## Your objective
Once the line with "low = line.lower()" is found in the entries below, print it and each following line exactly, stopping after the line with "def pvDomChar (c"; print nothing else.

## Input material
-- pv_equiv track=rewrite | github.com/pypi-data/pypi-mirror-364 | packages/equitrcoder/equitrcoder-1.0.0-py3-none-any.whl/equitrcoder/tools/builtin/audit.py | parse_audit_findings
-- ===== SOURCE A (Python) =====
-- from typing import Dict, List, Optional, Any
--
-- def parse_audit_findings(audit_result: str) -> List[Dict[str, Any]]:
--     """Parse audit result to extract specific issues for todo creation."""
--     findings = []
--
--     # Look for common audit failure patterns
--     lines = audit_result.split('\n')
--     current_issue = None
--
--     for line in lines:
--         line = line.strip()
--         if not line:
--             continue
--
--         # Detect issue indicators
--         if any(indicator in line.lower() for indicator in [
--             'missing', 'error', 'failed', 'incomplete', 'todo:', 'fix:', 'issue:'
--         ]):
--             if current_issue:
--                 findings.append(current_issue)
--
--             current_issue = {
--                 'title': line[:100],  # Truncate long titles
--                 'description': line,
--                 'priority': 'high' if any(urgent in line.lower() for urgent in ['critical', 'error', 'failed']) else 'medium'
--             }
--         elif current_issue and line:
--             # Add additional context to current issue
--             current_issue['description'] += f"\n{line}"
--
--     # Add the last issue if exists
--     if current_issue:
--         findings.append(current_issue)
--
--     # If no specific issues found, create a general issue
--     if not findings:
--         findings.append({
--             'title': 'General audit failure - requires investigation',
--             'description': f"Audit failed but no specific issues were identified.\n\nFull audit result:\n{audit_result}",
--             'priority': 'medium'
--         })
--
--     return findings
-- ===== SOURCE B (Python) =====
-- from typing import Any, Dict, List
--
-- _INDICATORS = ('missing', 'error', 'failed', 'incomplete', 'todo:', 'fix:', 'issue:')
-- _URGENT = ('critical', 'error', 'failed')
--
--
-- def _is_indicator(line: str) -> bool:
--     low = line.lower()
--     return any(k in low for k in _INDICATORS)
--
--
-- def parse_audit_findings(audit_result: str) -> List[Dict[str, Any]]:
--     """Parse audit result to extract specific issues for todo creation."""
--     # Phase 1: stripped, non-empty lines.
--     lines = [s for s in (raw.strip() for raw in audit_result.split('\n')) if s]
--
--     # Phase 2: group lines; each indicator line starts a group, lines before
--     # the first indicator are discarded.
--     groups: List[List[str]] = []
--     i = 0
--     while i < len(lines) and not _is_indicator(lines[i]):
--         i += 1
--     while i < len(lines):
--         j = i + 1
--         while j < len(lines) and not _is_indicator(lines[j]):
--             j += 1
--         groups.append(lines[i:j])
--         i = j
--
--     # Phase 3: one finding per group.
--     findings = [{
--         'title': g[0][:100],
--         'description': '\n'.join(g),
--         'priority': 'high' if any(u in g[0].lower() for u in _URGENT) else 'medium',
--     } for g in groups]
--
--     if not findings:
--         findings = [{
--             'title': 'General audit failure - requires investigation',
--             'description': f"Audit failed but no specific issues were identified.\n\nFull audit result:\n{audit_result}",
--             'priority': 'medium',
--         }]
--     return findings
-- ===== Notes on version B (the rewrite author's own statement) =====
-- stated objective: alternative
-- what changed: B replaces A's single stateful scan (carrying a mutable current-issue dict and appending on each new indicator) by a three-phase pipeline: clean the lines, group them at indicator lines, then map each group to a finding dict.
import Mathlib
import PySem

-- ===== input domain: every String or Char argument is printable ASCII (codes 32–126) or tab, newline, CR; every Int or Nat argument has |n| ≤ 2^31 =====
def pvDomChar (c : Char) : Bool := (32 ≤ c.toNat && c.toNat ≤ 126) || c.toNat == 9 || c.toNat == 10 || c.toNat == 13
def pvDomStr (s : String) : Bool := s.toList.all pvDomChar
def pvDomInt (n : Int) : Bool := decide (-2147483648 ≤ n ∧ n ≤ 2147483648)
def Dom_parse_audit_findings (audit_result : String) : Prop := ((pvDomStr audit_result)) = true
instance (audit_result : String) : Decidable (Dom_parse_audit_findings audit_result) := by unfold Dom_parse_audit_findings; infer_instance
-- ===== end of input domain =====

-- B re-implements the parser as three phases (clean lines, group at indicator lines, map groups
-- to findings) instead of A's single stateful scan; objective: alternative decomposition, same cost.

def pvIndicators : List String := ["missing", "error", "failed", "incomplete", "todo:", "fix:", "issue:"]
def pvUrgent : List String := ["critical", "error", "failed"]

-- ===== PORT A =====
-- loop body after the 'if not line: continue' guard (the dict literal is an assoc list in key order;
-- 'current_issue["description"] += …' updates the "description" entry in place — exact, keys distinct)
def pvInnerA (st : List (List (String × String)) × Option (List (String × String))) (line : String) :
    List (List (String × String)) × Option (List (String × String)) :=
  if pvIndicators.any (fun ind => PySem.Str.isIn ind (PySem.Str.lower line)) then
    let findings := match st.2 with | some cur => st.1 ++ [cur] | none => st.1
    (findings,
      some [("title", PySem.Str.slice line none (some 100)),
            ("description", line),
            ("priority", if pvUrgent.any (fun u => PySem.Str.isIn u (PySem.Str.lower line)) then "high" else "medium")])
  else
    match st.2 with
    | some cur =>
        if line ≠ "" then
          (st.1, some (cur.map (fun pr => if pr.1 == "description" then (pr.1, pr.2 ++ "\n" ++ line) else pr)))
        else st
    | none => st

def pvStepA (st : List (List (String × String)) × Option (List (String × String))) (raw : String) :
    List (List (String × String)) × Option (List (String × String)) :=
  let line := PySem.Str.strip raw
  if line = "" then st else pvInnerA st line

def parse_audit_findings (audit_result : String) : List (List (String × String)) :=
  let lines := (PySem.Str.split? audit_result "\n").getD []   -- sep ≠ "", so split? is always some
  let st := lines.foldl pvStepA ([], none)
  let findings := match st.2 with | some cur => st.1 ++ [cur] | none => st.1
  if findings = [] then
    [[("title", "General audit failure - requires investigation"),
      ("description", "Audit failed but no specific issues were identified.\n\nFull audit result:\n" ++ audit_result),
      ("priority", "medium")]]
  else findings

-- ===== PORT B =====
def pvIsInd (line : String) : Bool :=
  let low := PySem.Str.lower line
  pvIndicators.any (fun k => PySem.Str.isIn k low)

-- phase 2 step: an indicator line starts a new group, other lines extend the last group (if any)
def pvStepB (groups : List (List String)) (line : String) : List (List String) :=
  if pvIsInd line then groups ++ [[line]]
  else if groups.isEmpty then groups
  else groups.dropLast ++ [groups.getLastD [] ++ [line]]

-- phase 3: one finding per group (groups are nonempty; g.headD "" is Python's g[0])
def pvMkFinding (g : List String) : List (String × String) :=
  [("title", PySem.Str.slice (g.headD "") none (some 100)),
   ("description", PySem.Str.join "\n" g),
   ("priority", if pvUrgent.any (fun u => PySem.Str.isIn u (PySem.Str.lower (g.headD ""))) then "high" else "medium")]

def parse_audit_findings_alt (audit_result : String) : List (List (String × String)) :=
  let lines := (((PySem.Str.split? audit_result "\n").getD []).map PySem.Str.strip).filter
      (fun s => decide (s ≠ ""))
  let groups := lines.foldl pvStepB []
  let findings := groups.map pvMkFinding
  if findings = [] then
    [[("title", "General audit failure - requires investigation"),
      ("description", "Audit failed but no specific issues were identified.\n\nFull audit result:\n" ++ audit_result),
      ("priority", "medium")]]
  else findings

-- ===== PRECONDITION & SPEC =====
def Spec_parse_audit_findings (audit_result : String) (out : List (List (String × String))) : Prop := out = parse_audit_findings_alt audit_result
instance (audit_result : String) (out : List (List (String × String))) : Decidable (Spec_parse_audit_findings audit_result out) := by unfold Spec_parse_audit_findings; infer_instance

-- ===== CLAIM (what is proved, stated in full; the proofs are below) =====
def Claim_equal_parse_audit_findings : Prop := ∀ (audit_result : String), Dom_parse_audit_findings audit_result → Spec_parse_audit_findings audit_result (parse_audit_findings audit_result)

-- ===== LEMMAS AND PROOFS =====

-- B's state, read as A's state: the finished groups as findings, the open group as the current issue
def pvPhi (groups : List (List String)) :
    List (List (String × String)) × Option (List (String × String)) :=
  match groups.getLast? with
  | none => ([], none)
  | some g => (groups.dropLast.map pvMkFinding, some (pvMkFinding g))

theorem pvPhi_concat (gs : List (List String)) (g : List String) :
    pvPhi (gs ++ [g]) = (gs.map pvMkFinding, some (pvMkFinding g)) := by
  simp [pvPhi]

theorem pvJoin_concat (sep : List Char) (g : List (List Char)) (x : List Char) (hg : g ≠ []) :
    PySem.Chars.join sep (g ++ [x]) = PySem.Chars.join sep g ++ sep ++ x := by
  induction g with
  | nil => exact absurd rfl hg
  | cons a t ih =>
      cases t with
      | nil => simp [PySem.Chars.join_cons_cons, PySem.Chars.join_singleton]
      | cons b t' =>
          simp only [List.cons_append] at ih ⊢
          rw [PySem.Chars.join_cons_cons, PySem.Chars.join_cons_cons, ih (by simp)]
          simp [List.append_assoc]

theorem pvStrJoin_singleton (x : String) : PySem.Str.join "\n" [x] = x := by
  apply String.toList_inj.mp
  simp [PySem.Str.toList_join, PySem.Chars.join_singleton]

theorem pvStrJoin_concat (g : List String) (x : String) (hg : g ≠ []) :
    PySem.Str.join "\n" (g ++ [x]) = PySem.Str.join "\n" g ++ "\n" ++ x := by
  apply String.toList_inj.mp
  simp only [PySem.Str.toList_join, List.map_append, List.map_cons, List.map_nil,
    String.toList_append]
  rw [pvJoin_concat _ _ _ (by simpa using hg)]

theorem pvMk_singleton (x : String) :
    pvMkFinding [x] =
      [("title", PySem.Str.slice x none (some 100)),
       ("description", x),
       ("priority", if pvUrgent.any (fun u => PySem.Str.isIn u (PySem.Str.lower x)) then "high" else "medium")] := by
  simp [pvMkFinding, pvStrJoin_singleton]

theorem pvMk_extend (g : List String) (x : String) (hg : g ≠ []) :
    (pvMkFinding g).map (fun pr => if pr.1 == "description" then (pr.1, pr.2 ++ "\n" ++ x) else pr)
      = pvMkFinding (g ++ [x]) := by
  cases g with
  | nil => exact absurd rfl hg
  | cons h t =>
      simp only [pvMkFinding, List.headD_cons, List.cons_append, List.map_cons]
      rw [show h :: (t ++ [x]) = (h :: t) ++ [x] from rfl, pvStrJoin_concat (h :: t) x (by simp)]
      simp

theorem pvStepB_ne (gs : List (List String)) (x : String) (h : ∀ g ∈ gs, g ≠ []) :
    ∀ g ∈ pvStepB gs x, g ≠ [] := by
  intro g hgmem
  unfold pvStepB at hgmem
  split at hgmem
  · rcases List.mem_append.mp hgmem with hl | hl
    · exact h g hl
    · simp at hl; simp [hl]
  · split at hgmem
    · exact h g hgmem
    · rcases List.mem_append.mp hgmem with hl | hl
      · exact h g (List.mem_of_mem_dropLast hl)
      · simp at hl; simp [hl]

theorem pvStep_comm (gs : List (List String)) (x : String)
    (hgs : ∀ g ∈ gs, g ≠ []) (hx : x ≠ "") :
    pvInnerA (pvPhi gs) x = pvPhi (pvStepB gs x) := by
  have hcond : (pvIndicators.any fun ind => PySem.Str.isIn ind (PySem.Str.lower x)) = pvIsInd x := rfl
  rcases List.eq_nil_or_concat gs with rfl | ⟨gs', g, rfl⟩
  · unfold pvInnerA pvStepB
    rw [hcond]
    cases hi : pvIsInd x with
    | true => simp [pvPhi, pvMk_singleton]
    | false => simp [pvPhi]
  · simp only [List.concat_eq_append] at hgs ⊢
    have hg : g ≠ [] := hgs g (by simp)
    rw [pvPhi_concat]
    unfold pvInnerA pvStepB
    rw [hcond]
    cases hi : pvIsInd x with
    | true =>
        simp only [if_true]
        rw [pvPhi_concat (gs' ++ [g]) [x]]
        simp [pvMk_singleton]
    | false =>
        simp only [Bool.false_eq_true, if_false, hx, ne_eq, not_false_iff, if_true]
        have hiE : (gs' ++ [g]).isEmpty = false := by simp
        rw [hiE]
        simp only [Bool.false_eq_true, if_false, List.dropLast_concat, List.getLastD_concat]
        rw [pvPhi_concat gs' (g ++ [x]), pvMk_extend g x hg]

theorem pvFold_comm (ls : List String) :
    ∀ gs, (∀ g ∈ gs, g ≠ []) → (∀ x ∈ ls, x ≠ "") →
      ls.foldl pvInnerA (pvPhi gs) = pvPhi (ls.foldl pvStepB gs) := by
  induction ls with
  | nil => intro gs _ _; rfl
  | cons x t ih =>
      intro gs hgs hls
      simp only [List.foldl_cons]
      rw [pvStep_comm gs x hgs (hls x (by simp)),
        ih (pvStepB gs x) (pvStepB_ne gs x hgs) (fun y hy => hls y (by simp [hy]))]

theorem pvFinish_phi (groups : List (List String)) :
    (match (pvPhi groups).2 with
     | some cur => (pvPhi groups).1 ++ [cur]
     | none => (pvPhi groups).1) = groups.map pvMkFinding := by
  rcases List.eq_nil_or_concat groups with rfl | ⟨gs', g, rfl⟩
  · rfl
  · simp only [List.concat_eq_append]
    rw [pvPhi_concat]; simp

-- A's raw-line loop equals the inner loop over the stripped, non-empty lines
theorem pvStepA_filter (raw : List String) :
    raw.foldl pvStepA ([], none)
      = ((raw.map PySem.Str.strip).filter (fun s => decide (s ≠ ""))).foldl pvInnerA ([], none) := by
  rw [← PySem.List.foldl_ite_eq_foldl_filter (p := fun s => s ≠ "") pvInnerA, List.foldl_map]
  apply PySem.List.foldl_congr_mem
  intro acc x _
  by_cases h : PySem.Str.strip x = "" <;> simp [pvStepA, h]

-- ===== VERDICT (by name: the statement is the Claim_ definition above) =====
theorem parse_audit_findings_spec : Claim_equal_parse_audit_findings := by
  intro audit_result _
  unfold Spec_parse_audit_findings parse_audit_findings parse_audit_findings_alt
  simp only []
  rw [pvStepA_filter]
  rw [show (([], none) : List (List (String × String)) × Option (List (String × String))) = pvPhi [] from rfl]
  rw [pvFold_comm _ [] (by simp) (by intro x hx; simpa using (List.of_mem_filter hx))]
  rw [pvFinish_phi]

## Solved exercise
--     low = line.lower()
--     return any(k in low for k in _INDICATORS)
--
--
-- def parse_audit_findings(audit_result: str) -> List[Dict[str, Any]]:
--     """Parse audit result to extract specific issues for todo creation."""
--     # Phase 1: stripped, non-empty lines.
--     lines = [s for s in (raw.strip() for raw in audit_result.split('\n')) if s]
--
--     # Phase 2: group lines; each indicator line starts a group, lines before
--     # the first indicator are discarded.
--     groups: List[List[str]] = []
--     i = 0
--     while i < len(lines) and not _is_indicator(lines[i]):
--         i += 1
--     while i < len(lines):
--         j = i + 1
--         while j < len(lines) and not _is_indicator(lines[j]):
--             j += 1
--         groups.append(lines[i:j])
--         i = j
--
--     # Phase 3: one finding per group.
--     findings = [{
--         'title': g[0][:100],
--         'description': '\n'.join(g),
--         'priority': 'high' if any(u in g[0].lower() for u in _URGENT) else 'medium',
--     } for g in groups]
--
--     if not findings:
--         findings = [{
--             'title': 'General audit failure - requires investigation',
--             'description': f"Audit failed but no specific issues were identified.\n\nFull audit result:\n{audit_result}",
--             'priority': 'medium',
--         }]
--     return findings
-- ===== Notes on version B (the rewrite author's own statement) =====
-- stated objective: alternative
-- what changed: B replaces A's single stateful scan (carrying a mutable current-issue dict and appending on each new indicator) by a three-phase pipeline: clean the lines, group them at indicator lines, then map each group to a finding dict.
import Mathlib
import PySem

-- ===== input domain: every String or Char argument is printable ASCII (codes 32–126) or tab, newline, CR; every Int or Nat argument has |n| ≤ 2^31 =====
def pvDomChar (c : Char) : Bool := (32 ≤ c.toNat && c.toNat ≤ 126) || c.toNat == 9 || c.toNat == 10 || c.toNat == 13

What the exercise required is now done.